(WHAT TO WORK ON): Each line below that includes the word "hdiv" is to be reported.

[Stored data]
-- pv_equiv track=rewrite | github.com/zyma98/pie | backend/backend-pytorch/symphony-backend/l4m.py | get_image_position_ids
-- ===== SOURCE A (Python) =====
-- def get_image_position_ids(offset: int, patch_h: int, patch_w: int) -> list[tuple[int, int, int]]:
--     output_ids = []
--     for i in range(patch_h * patch_w):
--         output_ids.append((
--             offset,
--             offset + i // patch_w,
--             offset + i % patch_w
--         ))
--     return output_ids
-- ===== SOURCE B (Python) =====
-- def get_image_position_ids(offset: int, patch_h: int, patch_w: int) -> list[tuple[int, int, int]]:
--     if patch_h <= 0 or patch_w <= 0:
--         return []
--     return [(offset, offset + r, offset + c)
--             for r in range(patch_h)
--             for c in range(patch_w)]
-- ===== Notes on version B (the rewrite author's own statement) =====
-- stated objective: idiomatic
-- what changed: A single 2-D comprehension traverses the row/column grid directly, replacing A's flat loop over patch_h*patch_w that decodes row and column with i//patch_w and i%patch_w and appends to an accumulator.
-- intended difference: When both patch_h and patch_w are negative, A's flat range(patch_h*patch_w) is nonempty and it returns spurious tuples built by floor-dividing indices by the negative width, while B returns the empty list, the intended result for non-positive dimensions. — e.g. on get_image_position_ids(0, -1, -1): A returns [(0, 0, 0)], B returns []
import Mathlib
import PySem

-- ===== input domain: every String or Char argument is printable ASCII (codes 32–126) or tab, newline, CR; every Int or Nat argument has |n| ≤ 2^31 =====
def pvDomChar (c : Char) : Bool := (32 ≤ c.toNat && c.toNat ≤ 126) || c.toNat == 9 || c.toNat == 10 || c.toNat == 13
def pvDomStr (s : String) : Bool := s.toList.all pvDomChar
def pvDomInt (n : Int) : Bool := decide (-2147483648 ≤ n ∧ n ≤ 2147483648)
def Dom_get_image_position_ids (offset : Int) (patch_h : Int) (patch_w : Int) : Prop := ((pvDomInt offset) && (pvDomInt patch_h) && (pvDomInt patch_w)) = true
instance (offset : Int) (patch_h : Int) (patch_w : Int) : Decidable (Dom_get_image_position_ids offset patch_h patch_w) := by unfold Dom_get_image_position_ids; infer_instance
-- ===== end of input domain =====

-- B is a single 2-D comprehension over rows and columns instead of A's flat accumulator loop
-- that decodes a counter with // and % (idiomatic decomposition); on patch_h < 0 ∧ patch_w < 0
-- (stated D_) A returns spurious tuples while B returns [], the intended value.


-- ===== PORT A =====
-- flat loop over range(patch_h * patch_w); row/col recovered with i // patch_w and i % patch_w
def get_image_position_ids (offset : Int) (patch_h : Int) (patch_w : Int) : List (Int × Int × Int) :=
  (PySem.List.pyRange 0 (patch_h * patch_w) 1).foldl
    (fun acc i => acc ++ [(offset, offset + PySem.Int.floordiv i patch_w, offset + PySem.Int.mod i patch_w)]) []

-- ===== PORT B =====
-- empty-dimension short-circuit, then the comprehension
-- [(offset, offset+r, offset+c) for r in range(patch_h) for c in range(patch_w)];
-- range(n) for an Int n is List.range n.toNat, the comprehension is flatMap/map
def get_image_position_ids_alt (offset : Int) (patch_h : Int) (patch_w : Int) : List (Int × Int × Int) :=
  if patch_h ≤ 0 ∨ patch_w ≤ 0 then []
  else (List.range patch_h.toNat).flatMap
    (fun (r : Nat) => (List.range patch_w.toNat).map
      (fun (c : Nat) => (offset, offset + (r : Int), offset + (c : Int))))

-- ===== PRECONDITION & SPEC =====
-- When both patch_h and patch_w are negative, A's flat range(patch_h*patch_w) is nonempty and A
-- returns spurious tuples built by floor-dividing indices by the negative width, while B returns
-- the empty list — the intended result for non-positive dimensions.
def D_get_image_position_ids (offset : Int) (patch_h : Int) (patch_w : Int) : Prop :=
  patch_h < 0 ∧ patch_w < 0
instance (offset : Int) (patch_h : Int) (patch_w : Int) : Decidable (D_get_image_position_ids offset patch_h patch_w) := by unfold D_get_image_position_ids; infer_instance

def Spec_get_image_position_ids (offset : Int) (patch_h : Int) (patch_w : Int) (out : List (Int × Int × Int)) : Prop := ¬ D_get_image_position_ids offset patch_h patch_w → out = get_image_position_ids_alt offset patch_h patch_w
instance (offset : Int) (patch_h : Int) (patch_w : Int) (out : List (Int × Int × Int)) : Decidable (Spec_get_image_position_ids offset patch_h patch_w out) := by unfold Spec_get_image_position_ids; infer_instance

def pvDiffWitness_get_image_position_ids : Int × Int × Int := (0, -1, -1)
def pvDiffWitnessOut_get_image_position_ids : (List (Int × Int × Int)) × (List (Int × Int × Int)) := ([(0, 0, 0)], [])

-- ===== CLAIM (what is proved, stated in full; the proofs are below) =====
def Claim_unchanged_get_image_position_ids : Prop := ∀ (offset : Int) (patch_h : Int) (patch_w : Int), Dom_get_image_position_ids offset patch_h patch_w → Spec_get_image_position_ids offset patch_h patch_w (get_image_position_ids offset patch_h patch_w)
def Claim_changed_get_image_position_ids : Prop := Dom_get_image_position_ids (pvDiffWitness_get_image_position_ids.1) (pvDiffWitness_get_image_position_ids.2.1) (pvDiffWitness_get_image_position_ids.2.2) ∧ D_get_image_position_ids (pvDiffWitness_get_image_position_ids.1) (pvDiffWitness_get_image_position_ids.2.1) (pvDiffWitness_get_image_position_ids.2.2) ∧ get_image_position_ids (pvDiffWitness_get_image_position_ids.1) (pvDiffWitness_get_image_position_ids.2.1) (pvDiffWitness_get_image_position_ids.2.2) = pvDiffWitnessOut_get_image_position_ids.1 ∧ get_image_position_ids_alt (pvDiffWitness_get_image_position_ids.1) (pvDiffWitness_get_image_position_ids.2.1) (pvDiffWitness_get_image_position_ids.2.2) = pvDiffWitnessOut_get_image_position_ids.2 ∧ pvDiffWitnessOut_get_image_position_ids.1 ≠ pvDiffWitnessOut_get_image_position_ids.2
def Claim_exact_get_image_position_ids : Prop := ∀ (offset : Int) (patch_h : Int) (patch_w : Int), Dom_get_image_position_ids offset patch_h patch_w → D_get_image_position_ids offset patch_h patch_w → get_image_position_ids offset patch_h patch_w ≠ get_image_position_ids_alt offset patch_h patch_w

-- ===== LEMMAS AND PROOFS =====

theorem a_eq_map (offset patch_h patch_w : Int) :
    get_image_position_ids offset patch_h patch_w =
      (PySem.List.pyRange 0 (patch_h * patch_w) 1).map
        (fun i => (offset, offset + PySem.Int.floordiv i patch_w,
                   offset + PySem.Int.mod i patch_w)) := by
  unfold get_image_position_ids
  exact PySem.List.foldl_append_singleton_eq_map _ _ _

-- the grid identity: flat index decoding over a Nat range = direct 2-D traversal
theorem grid_lemma (offset w : Int) (hw : 0 < w) (hn : Nat) :
    (List.range (hn * w.toNat)).map
      (fun (i : Nat) => ((offset, offset + PySem.Int.floordiv (i : Int) w,
                  offset + PySem.Int.mod (i : Int) w) : Int × Int × Int))
    = (List.range hn).flatMap
        (fun (r : Nat) => (List.range w.toNat).map
          (fun (c : Nat) => ((offset, offset + (r : Int), offset + (c : Int)) : Int × Int × Int))) := by
  induction hn with
  | zero => simp
  | succ n ih =>
    have hwn : 0 < w.toNat := by omega
    rw [Nat.succ_mul, List.range_add, List.map_append, ih, List.range_succ,
        List.flatMap_append]
    congr 1
    simp only [List.flatMap_cons, List.flatMap_nil, List.append_nil, List.map_map]
    apply List.map_congr_left
    intro c hc
    have hclt : c < w.toNat := List.mem_range.mp hc
    have hdiv : PySem.Int.floordiv ((n * w.toNat + c : Nat) : Int) w = (n : Int) := by
      rw [show w = ((w.toNat : Nat) : Int) from by omega]
      rw [PySem.Int.floordiv_natCast]
      congr 1
      simp only [Int.toNat_natCast]
      rw [Nat.mul_comm n w.toNat, Nat.mul_add_div hwn, Nat.div_eq_of_lt hclt]
      omega
    have hmod : PySem.Int.mod ((n * w.toNat + c : Nat) : Int) w = (c : Int) := by
      rw [show w = ((w.toNat : Nat) : Int) from by omega]
      rw [PySem.Int.mod_natCast]
      congr 1
      simp only [Int.toNat_natCast]
      rw [Nat.mul_comm n w.toNat, Nat.mul_add_mod, Nat.mod_eq_of_lt hclt]
    simp only [Function.comp, hdiv, hmod]

-- ===== VERDICT (by name: the statement is the Claim_ definition above) =====
theorem get_image_position_ids_spec : Claim_unchanged_get_image_position_ids := by
  intro offset patch_h patch_w _ hnD
  rw [a_eq_map]
  unfold get_image_position_ids_alt
  by_cases hpos : 0 < patch_h ∧ 0 < patch_w
  · obtain ⟨hh, hw⟩ := hpos
    rw [if_neg (by omega : ¬ (patch_h ≤ 0 ∨ patch_w ≤ 0))]
    rw [PySem.List.pyRange_one 0 (patch_h * patch_w)]
    simp only [sub_zero, List.map_map]
    have htn : (patch_h * patch_w).toNat = patch_h.toNat * patch_w.toNat := by
      rw [Int.toNat_mul (by omega) (by omega)]
    rw [htn]
    have := grid_lemma offset patch_w hw patch_h.toNat
    rw [← this]
    apply List.map_congr_left
    intro i _
    simp only [Function.comp, zero_add]
  · -- not both positive and not both negative: the product is ≤ 0, both sides are []
    have hD : ¬ (patch_h < 0 ∧ patch_w < 0) := hnD
    have hprod : patch_h * patch_w ≤ 0 := by
      rcases lt_trichotomy patch_h 0 with h | h | h
      · exact mul_nonpos_of_nonpos_of_nonneg (le_of_lt h) (by omega)
      · simp [h]
      · exact mul_nonpos_of_nonneg_of_nonpos (le_of_lt h) (by omega)
    rw [PySem.List.pyRange_one_eq_nil hprod, List.map_nil]
    rw [if_pos (by by_contra hcon; exact hpos ⟨by omega, by omega⟩)]

theorem get_image_position_ids_changed : Claim_changed_get_image_position_ids := by
  unfold Claim_changed_get_image_position_ids; decide

theorem get_image_position_ids_tight : Claim_exact_get_image_position_ids := by
  intro offset patch_h patch_w _ hD
  obtain ⟨hh, hw⟩ := hD
  have hBnil : get_image_position_ids_alt offset patch_h patch_w = [] := by
    unfold get_image_position_ids_alt
    rw [if_pos (Or.inl (le_of_lt hh))]
  rw [hBnil, a_eq_map]
  have hprod : 0 < patch_h * patch_w := mul_pos_of_neg_of_neg hh hw
  rw [PySem.List.pyRange_one_cons (by omega : (0:Int) < patch_h * patch_w)]
  simp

(TASK OUTPUT):
    have hdiv : PySem.Int.floordiv ((n * w.toNat + c : Nat) : Int) w = (n : Int) := by
    simp only [Function.comp, hdiv, hmod]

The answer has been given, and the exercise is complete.